### EXERCISE
Read the lines below. Copy out any that hold the string "ofList".

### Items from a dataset
-- pv_equiv track=rewrite | github.com/banban-jpg/algorithm | 백준/Silver/1920. 수 찾기/수 찾기.py | finalanswer
-- ===== SOURCE A (Python) =====
-- def finalanswer(li1, li2):
--     # li2를 집합으로 변환하여 빠른 검색을 가능하게 합니다.
--     set_li1 = set(li1)
--
--     # 결과를 저장할 리스트 생성
--     li3 = []
--
--     # li1의 각 요소를 순회
--     for item in li2:
--         # item이 set_li2에 존재하면 1, 그렇지 않으면 0을 추가합니다.
--         if item in set_li1:
--             li3.append(1)
--         else:
--             li3.append(0)
--
--     return li3
-- ===== SOURCE B (Python) =====
-- def _bisect_left(arr, x):
--     lo, hi = 0, len(arr)
--     while lo < hi:
--         mid = (lo + hi) // 2
--         if arr[mid] < x:
--             lo = mid + 1
--         else:
--             hi = mid
--     return lo
--
--
-- def finalanswer(li1, li2):
--     arr = sorted(li1)
--     res = []
--     for item in li2:
--         i = _bisect_left(arr, item)
--         res.append(1 if i < len(arr) and arr[i] == item else 0)
--     return res
-- ===== Notes on version B (the rewrite author's own statement) =====
-- stated objective: alternative
-- what changed: Replaces the hash-set membership test by a sorted copy of li1 built once and a hand-written binary search (bisect_left) per query, checking arr[i] == item.
import Mathlib
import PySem

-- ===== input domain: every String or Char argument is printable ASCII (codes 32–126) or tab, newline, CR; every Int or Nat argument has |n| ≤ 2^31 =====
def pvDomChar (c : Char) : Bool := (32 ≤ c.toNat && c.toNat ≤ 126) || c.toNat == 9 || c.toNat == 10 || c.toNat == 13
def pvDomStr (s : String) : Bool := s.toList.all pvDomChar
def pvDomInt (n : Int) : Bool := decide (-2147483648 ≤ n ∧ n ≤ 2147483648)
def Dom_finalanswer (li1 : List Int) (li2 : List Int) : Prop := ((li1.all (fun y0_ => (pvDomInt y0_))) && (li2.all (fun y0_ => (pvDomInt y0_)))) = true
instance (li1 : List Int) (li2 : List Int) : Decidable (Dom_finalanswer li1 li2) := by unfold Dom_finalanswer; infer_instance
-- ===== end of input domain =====

-- B replaces A's hash-set membership test by a sorted copy of li1 plus a hand-written
-- binary search per query (objective: alternative; same values, different lookup mechanism).

-- ===== PORT A =====
def finalanswer (li1 : List Int) (li2 : List Int) : List Int :=
  let set_li1 := PySem.Set.ofList li1
  li2.foldl (fun li3 item => li3 ++ [if item ∈ set_li1 then (1 : Int) else 0]) []

-- ===== PORT B =====
-- hand-written bisect_left from Source B: lo/hi loop, mid = (lo+hi)//2 (nonnegative, so Nat division is exact)
def pvBlAux (arr : List Int) (x : Int) (lo hi : Nat) : Nat :=
  if h : lo < hi then
    let mid := (lo + hi) / 2
    if arr.getD mid 0 < x then pvBlAux arr x (mid + 1) hi else pvBlAux arr x lo mid
  else lo
termination_by hi - lo
decreasing_by all_goals omega

def pvBisectLeft (arr : List Int) (x : Int) : Nat := pvBlAux arr x 0 arr.length

def finalanswer_alt (li1 : List Int) (li2 : List Int) : List Int :=
  let arr := PySem.List.sorted li1 (fun v => v) false
  li2.foldl (fun res item =>
    let i := pvBisectLeft arr item
    res ++ [if i < arr.length ∧ arr.getD i 0 = item then (1 : Int) else 0]) []

-- ===== PRECONDITION & SPEC =====
def Spec_finalanswer (li1 : List Int) (li2 : List Int) (out : List Int) : Prop := out = finalanswer_alt li1 li2
instance (li1 : List Int) (li2 : List Int) (out : List Int) : Decidable (Spec_finalanswer li1 li2 out) := by unfold Spec_finalanswer; infer_instance

-- ===== CLAIM (what is proved, stated in full; the proofs are below) =====
def Claim_equal_finalanswer : Prop := ∀ (li1 : List Int) (li2 : List Int), Dom_finalanswer li1 li2 → Spec_finalanswer li1 li2 (finalanswer li1 li2)

-- ===== LEMMAS AND PROOFS =====

-- the loop invariant: if c is the cut point (arr[j] < x ↔ j < c) and lo ≤ c ≤ hi ≤ len, the search returns c
theorem pvBlAux_eq_cut (arr : List Int) (x : Int) (c : Nat)
    (hc : ∀ j (hj : j < arr.length), arr[j] < x ↔ j < c) :
    ∀ lo hi, lo ≤ c → c ≤ hi → hi ≤ arr.length → pvBlAux arr x lo hi = c := by
  intro lo hi
  induction lo, hi using pvBlAux.induct arr x with
  | case1 lo hi h mid hlt ih =>
    intro h1 h2 h3
    rw [pvBlAux]
    simp only [h, dite_true]
    have hmid : mid < arr.length := by omega
    have : arr.getD mid 0 = arr[mid] := List.getD_eq_getElem arr 0 hmid
    rw [show (lo + hi) / 2 = mid from rfl, this]
    rw [this] at hlt
    simp only [hlt, if_true]
    exact ih ((hc mid hmid).mp hlt) h2 h3
  | case2 lo hi h mid hge ih =>
    intro h1 h2 h3
    rw [pvBlAux]
    simp only [h, dite_true]
    have hmid : mid < arr.length := by omega
    have : arr.getD mid 0 = arr[mid] := List.getD_eq_getElem arr 0 hmid
    rw [show (lo + hi) / 2 = mid from rfl, this]
    rw [this] at hge
    simp only [hge, if_false]
    have : c ≤ mid := by
      by_contra hlt
      exact hge ((hc mid hmid).mpr (by omega))
    exact ih h1 this (by omega)
  | case3 lo hi h =>
    intro h1 h2 h3
    rw [pvBlAux]
    simp only [h, dite_false]
    omega

-- a sorted list has a cut point for every x
theorem sorted_cut (arr : List Int) (hs : arr.Pairwise (· ≤ ·)) (x : Int) :
    ∃ c, c ≤ arr.length ∧ ∀ j (hj : j < arr.length), arr[j] < x ↔ j < c := by
  induction arr with
  | nil => exact ⟨0, by simp, by simp⟩
  | cons a t ih =>
    obtain ⟨ha, ht⟩ := List.pairwise_cons.mp hs
    obtain ⟨c, hcl, hc⟩ := ih ht
    by_cases hax : a < x
    · refine ⟨c + 1, by simpa using hcl, ?_⟩
      intro j hj
      cases j with
      | zero => simpa using hax
      | succ j =>
        have hj' : j < t.length := by simpa using hj
        simpa using (hc j hj')
    · refine ⟨0, by omega, ?_⟩
      intro j hj
      cases j with
      | zero => simpa using hax
      | succ j =>
        have hj' : j < t.length := by simpa using hj
        have : a ≤ t[j] := ha _ (t.getElem_mem hj')
        simp only [List.getElem_cons_succ]
        constructor
        · intro h; omega
        · intro h; omega

-- membership in a sorted list ↔ the binary search hits x
theorem mem_iff_bisect (arr : List Int) (hs : arr.Pairwise (· ≤ ·)) (x : Int) :
    x ∈ arr ↔ (pvBisectLeft arr x < arr.length ∧ arr.getD (pvBisectLeft arr x) 0 = x) := by
  obtain ⟨c, hcl, hc⟩ := sorted_cut arr hs x
  have hbl : pvBisectLeft arr x = c :=
    pvBlAux_eq_cut arr x c hc 0 arr.length (by omega) hcl le_rfl
  rw [hbl]
  constructor
  · intro hx
    obtain ⟨j, hj, hjx⟩ := List.getElem_of_mem hx
    have hcj : c ≤ j := by
      by_contra h
      have := (hc j hj).mpr (by omega)
      omega
    have hcl' : c < arr.length := by omega
    refine ⟨hcl', ?_⟩
    rw [List.getD_eq_getElem arr 0 hcl']
    have h1 : ¬ arr[c] < x := fun h => by
      have := (hc c hcl').mp h; omega
    have h2 : arr[c] ≤ arr[j] := by
      rcases Nat.eq_or_lt_of_le hcj with h | h
      · simp [h]
      · exact (List.pairwise_iff_getElem.mp hs) c j hcl' hj h
    omega
  · rintro ⟨hlt, hget⟩
    rw [List.getD_eq_getElem arr 0 hlt] at hget
    exact hget ▸ arr.getElem_mem hlt

-- per-element agreement of the two loop bodies
theorem elem_agree (li1 : List Int) (item : Int) :
    (if item ∈ PySem.Set.ofList li1 then (1 : Int) else 0) =
    (let arr := PySem.List.sorted li1 (fun v => v) false
     let i := pvBisectLeft arr item
     if i < arr.length ∧ arr.getD i 0 = item then (1 : Int) else 0) := by
  have hs : (PySem.List.sorted li1 (fun v => v) false).Pairwise (· ≤ ·) :=
    PySem.List.sorted_pairwise li1 (fun v => v)
  have h1 : item ∈ PySem.Set.ofList li1 ↔ item ∈ li1 := PySem.Set.mem_ofList li1 item
  have h2 : item ∈ PySem.List.sorted li1 (fun v => v) false ↔ item ∈ li1 :=
    PySem.List.mem_sorted li1 (fun v => v) false item
  have h3 := mem_iff_bisect (PySem.List.sorted li1 (fun v => v) false) hs item
  simp only []
  by_cases h : item ∈ li1
  · rw [if_pos (h1.mpr h), if_pos (h3.mp (h2.mpr h))]
  · rw [if_neg (fun hx => h (h1.mp hx)),
        if_neg (fun hx => h (h2.mp (h3.mpr hx)))]

-- ===== VERDICT (by name: the statement is the Claim_ definition above) =====
theorem finalanswer_spec : Claim_equal_finalanswer := by
  intro li1 li2 _
  unfold Spec_finalanswer finalanswer finalanswer_alt
  rw [PySem.List.foldl_append_singleton_eq_map, PySem.List.foldl_append_singleton_eq_map]
  exact List.map_congr_left (fun item _ => elem_agree li1 item)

### SOLUTION FOR THIS PROBLEM
  let set_li1 := PySem.Set.ofList li1
    (if item ∈ PySem.Set.ofList li1 then (1 : Int) else 0) =
  have h1 : item ∈ PySem.Set.ofList li1 ↔ item ∈ li1 := PySem.Set.mem_ofList li1 item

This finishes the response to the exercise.